19th Arabian Gulf Cup
- 19th Arabian Gulf Cup official logo

Tournament details
- Host country: Oman
- Dates: 4–17 January
- Teams: 8
- Venues: 2 (in 1 host city)

Final positions
- Champions: Oman (1st title)
- Runners-up: Saudi Arabia

Tournament statistics
- Matches played: 15
- Goals scored: 31 (2.07 per match)
- Top scorer: Hassan Rabia (4 goals)
- Best player: Majed Al-Marshedi
- Best goalkeeper: Ali Al-Habsi

= 19th Arabian Gulf Cup =

International football tournament in 2009

The 19th Arabian Gulf Cup (كأس الخليج العربي) was the nineteenth edition of the biannual Gulf Cup competition. It took place in Muscat, Oman, from 4 to 17 January 2009, with Oman emerging as the winner for the first time in its history, following a penalty shootout against regional rivals Saudi Arabia.

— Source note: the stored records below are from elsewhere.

-- pv_equiv track=rewrite | github.com/ivannfd/Information-retrieval | search_project/core/index.py | _decompress_block
-- ===== SOURCE A (Python) =====
-- from typing import List, Tuple, Dict, Set
--
-- def _decompress_block(block_data: Tuple[int, List[int], List[int]]) -> List[int]:
--     """Декомпрессия одного блока."""
--     b, compressed_data, exceptions = block_data
--
--     if b == 0:
--         return []
--
--     result = []
--     exception_index = 0
--     mask = (1 << b) - 1
--
--     for num in compressed_data:
--         if num == mask and exception_index < len(exceptions):
--             result.append(exceptions[exception_index])
--             exception_index += 1
--         else:
--             result.append(num)
--
--     return result
-- ===== SOURCE B (Python) =====
-- from typing import List, Tuple
--
-- def _decompress_block(block_data: Tuple[int, List[int], List[int]]) -> List[int]:
--     """Декомпрессия одного блока (search-and-splice: jump to each sentinel with
--     list.index, copy the clean segment by slicing, splice in the exception)."""
--     b, data, exceptions = block_data
--     if b == 0:
--         return []
--     mask = (1 << b) - 1
--     rest = data
--     out = []
--     for exc in exceptions:
--         if mask not in rest:
--             break
--         j = rest.index(mask)
--         out += rest[:j]
--         out.append(exc)
--         rest = rest[j + 1:]
--     return out + rest
-- ===== Notes on version B (the rewrite author's own statement) =====
-- stated objective: alternative
-- what changed: Replaces A's element-by-element scan with a running exception counter by a search-and-splice algorithm: the outer loop runs over the exceptions, each step jumps straight to the next sentinel with list.index, copies the clean segment with a slice, splices in the exception and continues on the remaining suffix (breaking when no sentinel is left).
import Mathlib
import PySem

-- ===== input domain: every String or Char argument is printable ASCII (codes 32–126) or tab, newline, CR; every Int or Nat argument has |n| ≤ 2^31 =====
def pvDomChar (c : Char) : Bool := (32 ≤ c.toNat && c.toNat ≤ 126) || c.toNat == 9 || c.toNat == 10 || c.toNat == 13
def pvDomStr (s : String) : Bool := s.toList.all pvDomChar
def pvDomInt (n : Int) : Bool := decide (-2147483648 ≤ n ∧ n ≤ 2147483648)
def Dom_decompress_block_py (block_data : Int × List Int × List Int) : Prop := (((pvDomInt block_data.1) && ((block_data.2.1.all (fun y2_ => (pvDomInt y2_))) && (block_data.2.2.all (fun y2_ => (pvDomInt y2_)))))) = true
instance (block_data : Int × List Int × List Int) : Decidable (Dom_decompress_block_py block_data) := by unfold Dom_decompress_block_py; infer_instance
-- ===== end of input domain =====

-- B replaces A's per-element scan (with a running exception counter) by a search-and-splice
-- loop over the exceptions using list.index and slices (alternative decomposition, same cost).

-- ===== PORT A =====
-- literal transliteration of A: early return for b == 0, then one pass with (result, exception_index) state
def decompress_block_py (block_data : Int × List Int × List Int) : List Int :=
  let b := block_data.1
  let compressed_data := block_data.2.1
  let exceptions := block_data.2.2
  if b = 0 then []
  else
    let mask : Int := (1 <<< b.toNat) - 1   -- (1 << b) - 1; exact for b ≥ 0 (Pre_ excludes b < 0, where Python raises)
    let st := compressed_data.foldl (fun (s : List Int × Nat) num =>
      if num = mask ∧ s.2 < exceptions.length then
        (s.1 ++ [((PySem.List.pyGet? exceptions (s.2 : Int)).getD 0)], s.2 + 1)
      else (s.1 ++ [num], s.2)) ([], 0)
    st.1

-- ===== PORT B =====
-- Source B's loop over the exceptions: state (out, rest); each step either breaks (mask not in rest)
-- or splices out ++ rest[:j] ++ [exc] and continues on rest[j+1:]; the break / loop end returns out ++ rest
def pvGoB (mask : Int) : List Int → List Int → List Int → List Int
  | [], out, rest => out ++ rest
  | e :: es, out, rest =>
    if mask ∈ rest then
      match PySem.List.index? rest mask with
      | some j => pvGoB mask es (out ++ PySem.List.slice rest none (some (j : Int)) ++ [e])
                    (PySem.List.slice rest (some ((j : Int) + 1)) none)
      | none => out ++ rest   -- unreachable: index succeeds when mask ∈ rest
    else out ++ rest

def decompress_block_py_alt (block_data : Int × List Int × List Int) : List Int :=
  let b := block_data.1
  let data := block_data.2.1
  let exceptions := block_data.2.2
  if b = 0 then []
  else
    let mask : Int := (1 <<< b.toNat) - 1
    pvGoB mask exceptions [] data

-- ===== PRECONDITION & SPEC =====
-- Pre_ excludes b < 0: there Python's (1 << b) raises ValueError (both A and B raise).
def Pre_decompress_block_py (block_data : Int × List Int × List Int) : Prop := 0 ≤ block_data.1
instance (block_data : Int × List Int × List Int) : Decidable (Pre_decompress_block_py block_data) := by unfold Pre_decompress_block_py; infer_instance
def pvWitness_decompress_block_py : (Int × List Int × List Int) := (2, [3, 1, 3, 2], [10, 20])

def Spec_decompress_block_py (block_data : Int × List Int × List Int) (out : List Int) : Prop := out = decompress_block_py_alt block_data
instance (block_data : Int × List Int × List Int) (out : List Int) : Decidable (Spec_decompress_block_py block_data out) := by unfold Spec_decompress_block_py; infer_instance

-- ===== CLAIM (what is proved, stated in full; the proofs are below) =====
def Claim_equal_decompress_block_py : Prop := ∀ (block_data : Int × List Int × List Int), Dom_decompress_block_py block_data → Pre_decompress_block_py block_data → Spec_decompress_block_py block_data (decompress_block_py block_data)

-- ===== LEMMAS AND PROOFS =====

-- common characterisation: replace masks front-to-back while exceptions remain
def pvSubst (mask : Int) : List Int → List Int → List Int
  | [], _ => []
  | n :: t, e =>
      if n = mask then
        match e with
        | [] => n :: pvSubst mask t []
        | x :: e' => x :: pvSubst mask t e'
      else n :: pvSubst mask t e

lemma pvSubst_nil (mask : Int) (t : List Int) : pvSubst mask t [] = t := by
  induction t with
  | nil => rfl
  | cons n t ih => simp [pvSubst, ih]

lemma pvSubst_no_mask (mask : Int) (l : List Int) (e : List Int) (h : mask ∉ l) :
    pvSubst mask l e = l := by
  induction l with
  | nil => rfl
  | cons n t ih =>
    have hn : n ≠ mask := by intro hc; exact h (by simp [hc])
    simp [pvSubst, hn, ih (fun hm => h (by simp [hm]))]

lemma pvSubst_splice (mask : Int) (pre suf : List Int) (e : Int) (es : List Int)
    (h : mask ∉ pre) :
    pvSubst mask (pre ++ mask :: suf) (e :: es) = pre ++ e :: pvSubst mask suf es := by
  induction pre with
  | nil => simp [pvSubst]
  | cons n t ih =>
    have hn : n ≠ mask := by intro hc; exact h (by simp [hc])
    simp [pvSubst, hn, ih (fun hm => h (by simp [hm]))]

-- A's fold computes pvSubst
lemma pvA_foldl (mask : Int) (exc : List Int) (data : List Int) :
    ∀ (acc : List Int) (i : Nat),
      (data.foldl (fun (s : List Int × Nat) num =>
        if num = mask ∧ s.2 < exc.length then
          (s.1 ++ [((PySem.List.pyGet? exc (s.2 : Int)).getD 0)], s.2 + 1)
        else (s.1 ++ [num], s.2)) (acc, i)).1
      = acc ++ pvSubst mask data (exc.drop i) := by
  induction data with
  | nil => intro acc i; simp [pvSubst]
  | cons n t ih =>
    intro acc i
    simp only [List.foldl_cons]
    by_cases hc : n = mask ∧ i < exc.length
    · rw [if_pos hc, ih]
      have hdrop : exc.drop i = exc[i] :: exc.drop (i + 1) := List.drop_eq_getElem_cons hc.2
      have hget : (PySem.List.pyGet? exc (i : Int)).getD 0 = exc[i] := by
        simp [PySem.List.pyGet?, PySem.List.pyIdx?, hc.2]
      rw [hdrop, hget]
      simp [pvSubst, hc.1]
    · rw [if_neg hc, ih]
      by_cases hm : n = mask
      · have hi : ¬ i < exc.length := fun h => hc ⟨hm, h⟩
        have hdrop : exc.drop i = [] := List.drop_eq_nil_of_le (by omega)
        rw [hdrop]
        simp [pvSubst, hm]
      · simp [pvSubst, hm]

-- B's search-and-splice loop computes pvSubst
lemma pvB_goB (mask : Int) (exc : List Int) :
    ∀ (out rest : List Int), pvGoB mask exc out rest = out ++ pvSubst mask rest exc := by
  induction exc with
  | nil => intro out rest; simp [pvGoB, pvSubst_nil]
  | cons e es ih =>
    intro out rest
    by_cases hm : mask ∈ rest
    · obtain ⟨j, hj⟩ := (PySem.List.index?_isSome_iff rest mask).2 hm |> Option.isSome_iff_exists.1
      obtain ⟨pre, suf, hrest, hlen, hnot⟩ := (PySem.List.index?_eq_some_iff rest mask j).1 hj
      have htake : PySem.List.slice rest none (some (j : Int)) = pre := by
        rw [PySem.List.slice_to_natCast, hrest, ← hlen, List.take_left]
      have hdrop : PySem.List.slice rest (some ((j : Int) + 1)) none = suf := by
        have : ((j : Int) + 1) = ((j + 1 : Nat) : Int) := by push_cast; ring
        rw [this, PySem.List.slice_from_natCast, hrest, ← hlen]
        simp [List.drop_append]

      simp only [pvGoB, if_pos hm, hj, htake, hdrop, ih]
      rw [hrest, pvSubst_splice mask pre suf e es hnot]
      simp
    · simp [pvGoB, hm, pvSubst_no_mask mask rest (e :: es) hm]

-- ===== VERDICT (by name: the statement is the Claim_ definition above) =====
theorem decompress_block_py_spec : Claim_equal_decompress_block_py := by
  intro ⟨b, data, exc⟩ _ _
  unfold Spec_decompress_block_py decompress_block_py decompress_block_py_alt
  by_cases hb : b = 0
  · simp [hb]
  · simp only [if_neg hb]
    rw [pvB_goB ((1 <<< b.toNat) - 1) exc [] data]
    have := pvA_foldl ((1 <<< b.toNat) - 1) exc data [] 0
    simpa using this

The 19th Arabian Gulf Cup marked a milestone in the competition when it was broadcast for the first time in HD, and featured virtual graphics, such as distance between free kick barrier and the goal, 9.15 m circle for free-kicks, and off-side line detection with help from Al-Jazeera Sports. Many praised Al-Jazeera for their excellent coverage of the competition, noting that the camerawork was very similar to UEFA Euro 2008.

== The postponing of the competition ==
The 19th Arabian Gulf Cup was originally planned out to be held in 2008, but due to Cyclone Gonu damaging Muscat six months before the planned time of the event, it was then postponed to early 2009.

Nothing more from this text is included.